Thank you for sharing this powerful story with us. Could you tell us about what inspired you to write it? When I came to this program, it was not how I am now. I have made a step, and my story is all about the journey I took. I wanted to write about the journey I took because I moved from one place to another and migrated from the village to town using an airplane. When we took a journey from DRC to Uganda, Kampala, there was a difference we saw, from where we were before and where we went. There were good roads and flat houses. My story is true, and some of it is fictionalized. What messages do you hope your readers will take away from your story? I hope my readers will take away from my story not to make bad friends who show you a bad path to follow because the influence of bad friends may lead you to get in trouble or spoil your future. My story lets people know that due to the influence of bad friends, my brother Nelson started smoking and taking alcohol. I want to show readers that you have to make good friends to show you the right path to follow. What is the point of storytelling to you? Why do we tell stories, what do they do for us, and what purpose do they serve? We tell stories to reduce stress, to train ourselves and create confidence and connections. You also can tell stories to build a living career through selling them, and lastly, to be famous. As for me, the main reason why I tell stories is because I want people to remember me when I’m gone but also to share my life with those who have never even met me.

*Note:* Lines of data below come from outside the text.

-- pv_equiv track=rewrite | github.com/vsuminv/Algorithm | 프로그래머스/2/12914. 멀리 뛰기/멀리 뛰기.py | solution
-- ===== SOURCE A (Python) =====
-- def solution(n):
--     answer = 0
--     a = [0]*(n+1)
--     a[0] = 1
--     a[1] = 2
--
--
--     for i in range(2,n+1):
--         a[i] = a[i-1] + a[i-2]
--
--
--     answer = a[n-1] % 1234567
--
--
--
--     return answer
-- ===== SOURCE B (Python) =====
-- def solution(n):
--     M = 1234567
--
--     def fd(k):
--         # (F(k) % M, F(k+1) % M) with F(0)=0, F(1)=1, by fast doubling
--         if k == 0:
--             return (0, 1)
--         a, b = fd(k // 2)
--         c = a * ((2 * b - a) % M) % M
--         d = (a * a + b * b) % M
--         if k % 2:
--             return (d, (c + d) % M)
--         return (c, d)
--
--     return fd(n + 1)[0]
-- ===== Notes on version B (the rewrite author's own statement) =====
-- stated objective: faster
-- what changed: A fills an O(n) DP table a[i]=a[i-1]+a[i-2] and takes a[n-1] mod 1234567; B computes the same Fibonacci value with fast doubling (F(2k), F(2k+1) from F(k), F(k+1)) reducing everything mod 1234567 at each step.
import Mathlib
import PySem

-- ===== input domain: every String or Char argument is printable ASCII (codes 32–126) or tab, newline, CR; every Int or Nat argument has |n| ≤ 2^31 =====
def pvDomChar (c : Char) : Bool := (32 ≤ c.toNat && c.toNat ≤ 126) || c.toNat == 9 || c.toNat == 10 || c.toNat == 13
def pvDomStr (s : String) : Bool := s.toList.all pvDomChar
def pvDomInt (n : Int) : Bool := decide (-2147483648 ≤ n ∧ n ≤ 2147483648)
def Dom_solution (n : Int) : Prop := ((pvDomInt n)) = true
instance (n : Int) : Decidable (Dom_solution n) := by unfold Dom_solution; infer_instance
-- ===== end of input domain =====

-- B replaces A's linear table fill with fast doubling on Fibonacci pairs mod 1234567 (asymptotically faster).

-- ===== PORT A =====
def solution (n : Int) : Int :=
  let a : List Int := List.replicate (n + 1).toNat 0
  let a := PySem.List.pySetD a 0 1
  let a := PySem.List.pySetD a 1 2
  let a := (PySem.List.pyRange 2 (n + 1) 1).foldl
    (fun a i =>
      PySem.List.pySetD a i (PySem.List.pyGetD a (i - 1) 0 + PySem.List.pyGetD a (i - 2) 0)) a
  PySem.Int.mod (PySem.List.pyGetD a (n - 1) 0) 1234567

-- ===== PORT B =====
-- fd k = (F(k) % M, F(k+1) % M) with F(0)=0, F(1)=1, by fast doubling (Source B's fd)
def fd : Nat → Int × Int
  | 0 => (0, 1)
  | (k + 1) =>
    let p := fd ((k + 1) / 2)
    let a := p.1
    let b := p.2
    let c := PySem.Int.mod (a * PySem.Int.mod (2 * b - a) 1234567) 1234567
    let d := PySem.Int.mod (a * a + b * b) 1234567
    if (k + 1) % 2 = 1 then (d, PySem.Int.mod (c + d) 1234567) else (c, d)
decreasing_by exact Nat.div_lt_self (Nat.succ_pos k) one_lt_two

def solution_alt (n : Int) : Int := (fd (n + 1).toNat).1

-- ===== PRECONDITION & SPEC =====
-- Python A raises IndexError for every n ≤ 0 (the table it allocates has no cell 1, or is empty), so those inputs are excluded.
def Pre_solution (n : Int) : Prop := 1 ≤ n
instance (n : Int) : Decidable (Pre_solution n) := by unfold Pre_solution; infer_instance
def pvWitness_solution : Int := 5

def Spec_solution (n : Int) (out : Int) : Prop := out = solution_alt n
instance (n : Int) (out : Int) : Decidable (Spec_solution n out) := by unfold Spec_solution; infer_instance

-- ===== CLAIM (what is proved, stated in full; the proofs are below) =====
def Claim_equal_solution : Prop := ∀ (n : Int), Dom_solution n → Pre_solution n → Spec_solution n (solution n)

-- ===== LEMMAS AND PROOFS =====

theorem modmul (a b M : Int) : ((a % M) * ((2*(b % M) - a % M) % M)) % M = (a*(2*b - a)) % M := by
  conv_rhs => rw [Int.mul_emod, Int.sub_emod, Int.mul_emod, Int.emod_emod_of_dvd _ dvd_rfl]
  simp [Int.mul_emod, Int.sub_emod]

theorem modsq (a b M : Int) : ((a % M) * (a % M) + (b % M) * (b % M)) % M = (a*a + b*b) % M := by
  conv_rhs => rw [Int.add_emod, Int.mul_emod, Int.mul_emod]
  simp [Int.add_emod, Int.mul_emod]

theorem fibInt_two_mul (m : Nat) : (Nat.fib (2*m) : Int) = (Nat.fib m : Int) * (2 * (Nat.fib (m+1) : Int) - Nat.fib m) := by
  have h1 : Nat.fib m ≤ Nat.fib (m+1) := Nat.fib_mono (Nat.le_succ m)
  have hle : Nat.fib m ≤ 2 * Nat.fib (m+1) := by omega
  rw [Nat.fib_two_mul m]
  push_cast [Nat.cast_sub hle]
  ring

theorem fibInt_two_mul_add_one (m : Nat) : (Nat.fib (2*m+1) : Int) = (Nat.fib m : Int) * Nat.fib m + (Nat.fib (m+1) : Int) * Nat.fib (m+1) := by
  rw [Nat.fib_two_mul_add_one m]; push_cast; ring

theorem fd_fib : ∀ k : Nat, fd k = ((Nat.fib k : Int) % 1234567, (Nat.fib (k + 1) : Int) % 1234567) := by
  intro k
  induction k using Nat.strong_induction_on with
  | _ k ih =>
    match k with
    | 0 => simp [fd]
    | Nat.succ k =>
      have hm : (k+1)/2 < k+1 := Nat.div_lt_self (Nat.succ_pos k) one_lt_two
      have hp := ih _ hm
      rw [fd, hp]
      simp only [PySem.Int.mod_eq_emod_of_pos (by norm_num : (0:Int) < 1234567)]
      set m := (k+1)/2 with hmdef
      by_cases hpar : (k + 1) % 2 = 1
      · have hk : k + 1 = 2*m + 1 := by omega
        simp only [hpar]
        rw [modmul, modsq, ← fibInt_two_mul, ← fibInt_two_mul_add_one]
        rw [Int.add_emod_emod, Int.emod_add_emod]
        simp only [Nat.succ_eq_add_one, hk, if_true]
        refine Prod.ext rfl ?_
        have h2 : Nat.fib (2*m + 1 + 1) = Nat.fib (2*m) + Nat.fib (2*m + 1) := Nat.fib_add_two
        rw [h2]
        push_cast
        rfl
      · have hk : k + 1 = 2*m := by omega
        simp only [hpar]
        rw [modmul, modsq, ← fibInt_two_mul, ← fibInt_two_mul_add_one]
        simp only [Nat.succ_eq_add_one, hk, if_false]

-- Nat-level reformulation of A's loop body and initial table
def nstep (a : List Int) (k : Nat) : List Int :=
  a.set (k + 2) (a.getD (k + 1) 0 + a.getD k 0)

def initA (N : Nat) : List Int := ((List.replicate (N + 1) (0 : Int)).set 0 1).set 1 2

theorem step_eq_nstep (a : List Int) (k : Nat) :
    PySem.List.pySetD a (2 + (k : Int))
      (PySem.List.pyGetD a (2 + (k : Int) - 1) 0 + PySem.List.pyGetD a (2 + (k : Int) - 2) 0)
    = nstep a k := by
  have h1 : (2 + (k : Int)) = ((k + 2 : Nat) : Int) := by push_cast; ring
  have h2 : (2 + (k : Int) - 1) = ((k + 1 : Nat) : Int) := by push_cast; ring
  have h3 : (2 + (k : Int) - 2) = ((k : Nat) : Int) := by omega
  rw [h2, h3, h1, PySem.List.pySetD_natCast, PySem.List.pyGetD_natCast, PySem.List.pyGetD_natCast]
  rfl

theorem loop_inv (N : Nat) (hN : 1 ≤ N) :
    ∀ t : Nat, 2 + t ≤ N + 1 →
      ((List.range t).foldl nstep (initA N)).length = N + 1 ∧
      ∀ j : Nat, j < 2 + t →
        ((List.range t).foldl nstep (initA N)).getD j 0 = (Nat.fib (j + 2) : Int) := by
  intro t
  induction t with
  | zero =>
    intro _
    obtain ⟨N', rfl⟩ : ∃ N', N = N' + 1 := ⟨N - 1, by omega⟩
    have hinit : initA (N' + 1) = 1 :: 2 :: List.replicate N' (0 : Int) := by
      simp [initA, List.replicate_succ]
    constructor
    · simp [hinit]
    · intro j hj
      interval_cases j
      · simp [hinit]
      · simp [hinit, (by decide : Nat.fib 3 = 2)]
  | succ t ih =>
    intro ht
    have ht' : 2 + t ≤ N + 1 := by omega
    obtain ⟨hlen, hval⟩ := ih ht'
    rw [List.range_succ, List.foldl_append, List.foldl_cons, List.foldl_nil]
    set l := (List.range t).foldl nstep (initA N) with hl
    have hlt : t + 2 < l.length := by omega
    constructor
    · simp [nstep, List.length_set, hlen]
    · intro j hj
      unfold nstep
      by_cases hje : j = t + 2
      · subst hje
        rw [List.getD_eq_getElem?_getD, List.getElem?_set_self hlt]
        have e1 := hval (t + 1) (by omega)
        have e2 := hval t (by omega)
        rw [List.getD_eq_getElem?_getD] at e1 e2
        simp only [Option.getD_some]
        rw [List.getD_eq_getElem?_getD, List.getD_eq_getElem?_getD, e1, e2]
        have hf : Nat.fib (t + 2 + 2) = Nat.fib (t + 2) + Nat.fib (t + 2 + 1) := Nat.fib_add_two
        rw [hf]
        push_cast
        ring
      · rw [List.getD_eq_getElem?_getD, List.getElem?_set_ne (by omega)]
        have := hval j (by omega)
        rw [List.getD_eq_getElem?_getD] at this
        exact this

theorem solution_eq_fib (N : Nat) (hN : 1 ≤ N) :
    solution (N : Int) = (Nat.fib (N + 1) : Int) % 1234567 := by
  have h1 : ((N : Int) + 1).toNat = N + 1 := by omega
  have h2 : PySem.List.pyRange 2 ((N : Int) + 1) 1
      = (List.range (N - 1)).map (fun k : Nat => (2 : Int) + (k : Int)) := by
    rw [PySem.List.pyRange_one,
      show (((N : Int) + 1) - 2).toNat = N - 1 by omega]
  have h0 : PySem.List.pySetD (PySem.List.pySetD (List.replicate (N + 1) (0 : Int)) 0 1) 1 2
      = initA N := by
    simp [PySem.List.pySetD_of_nonneg, initA]
  have h3 : ((N : Int) - 1) = ((N - 1 : Nat) : Int) := by omega
  unfold solution
  simp only [h1, h2, h0, List.foldl_map, step_eq_nstep, h3, PySem.List.pyGetD_natCast]
  have hv := (loop_inv N hN (N - 1) (by omega)).2 (N - 1) (by omega)
  rw [show N - 1 + 2 = N + 1 by omega] at hv
  rw [hv, PySem.Int.mod_eq_emod_of_pos (by norm_num : (0:Int) < 1234567)]

-- ===== VERDICT (by name: the statement is the Claim_ definition above) =====
theorem solution_spec : Claim_equal_solution := by
  intro n _ hpre
  have hpre' : 1 ≤ n := hpre
  obtain ⟨N, rfl⟩ : ∃ N : Nat, n = (N : Int) := ⟨n.toNat, (Int.toNat_of_nonneg (by omega)).symm⟩
  have hN : 1 ≤ N := by exact_mod_cast hpre'
  show solution (N : Int) = solution_alt (N : Int)
  rw [solution_eq_fib N hN]
  unfold solution_alt
  have h1 : ((N : Int) + 1).toNat = N + 1 := by omega
  rw [h1, fd_fib]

Did your story change over the course of your participation in the storytelling workshops? How? My story changed throughout the workshops that made me quick and sharp when thinking of creative writing and new ideas. With the help of our workshop facilitators, I managed to maintain the meaning and core of my story, while enhancing the clarity of my storytelling. I am happy with the final result. How does your story offer an alternative path, point of view, or way forward? How does it speak to the possibility of an otherwise? My story tells about the journey I took and it offers an alternative path on how to live with others and how to avoid bad groups. With the few years of age that I have, I managed to live different lifestyles and with that I think I am now able to avoid people who are not bringing any positive contribution in my life.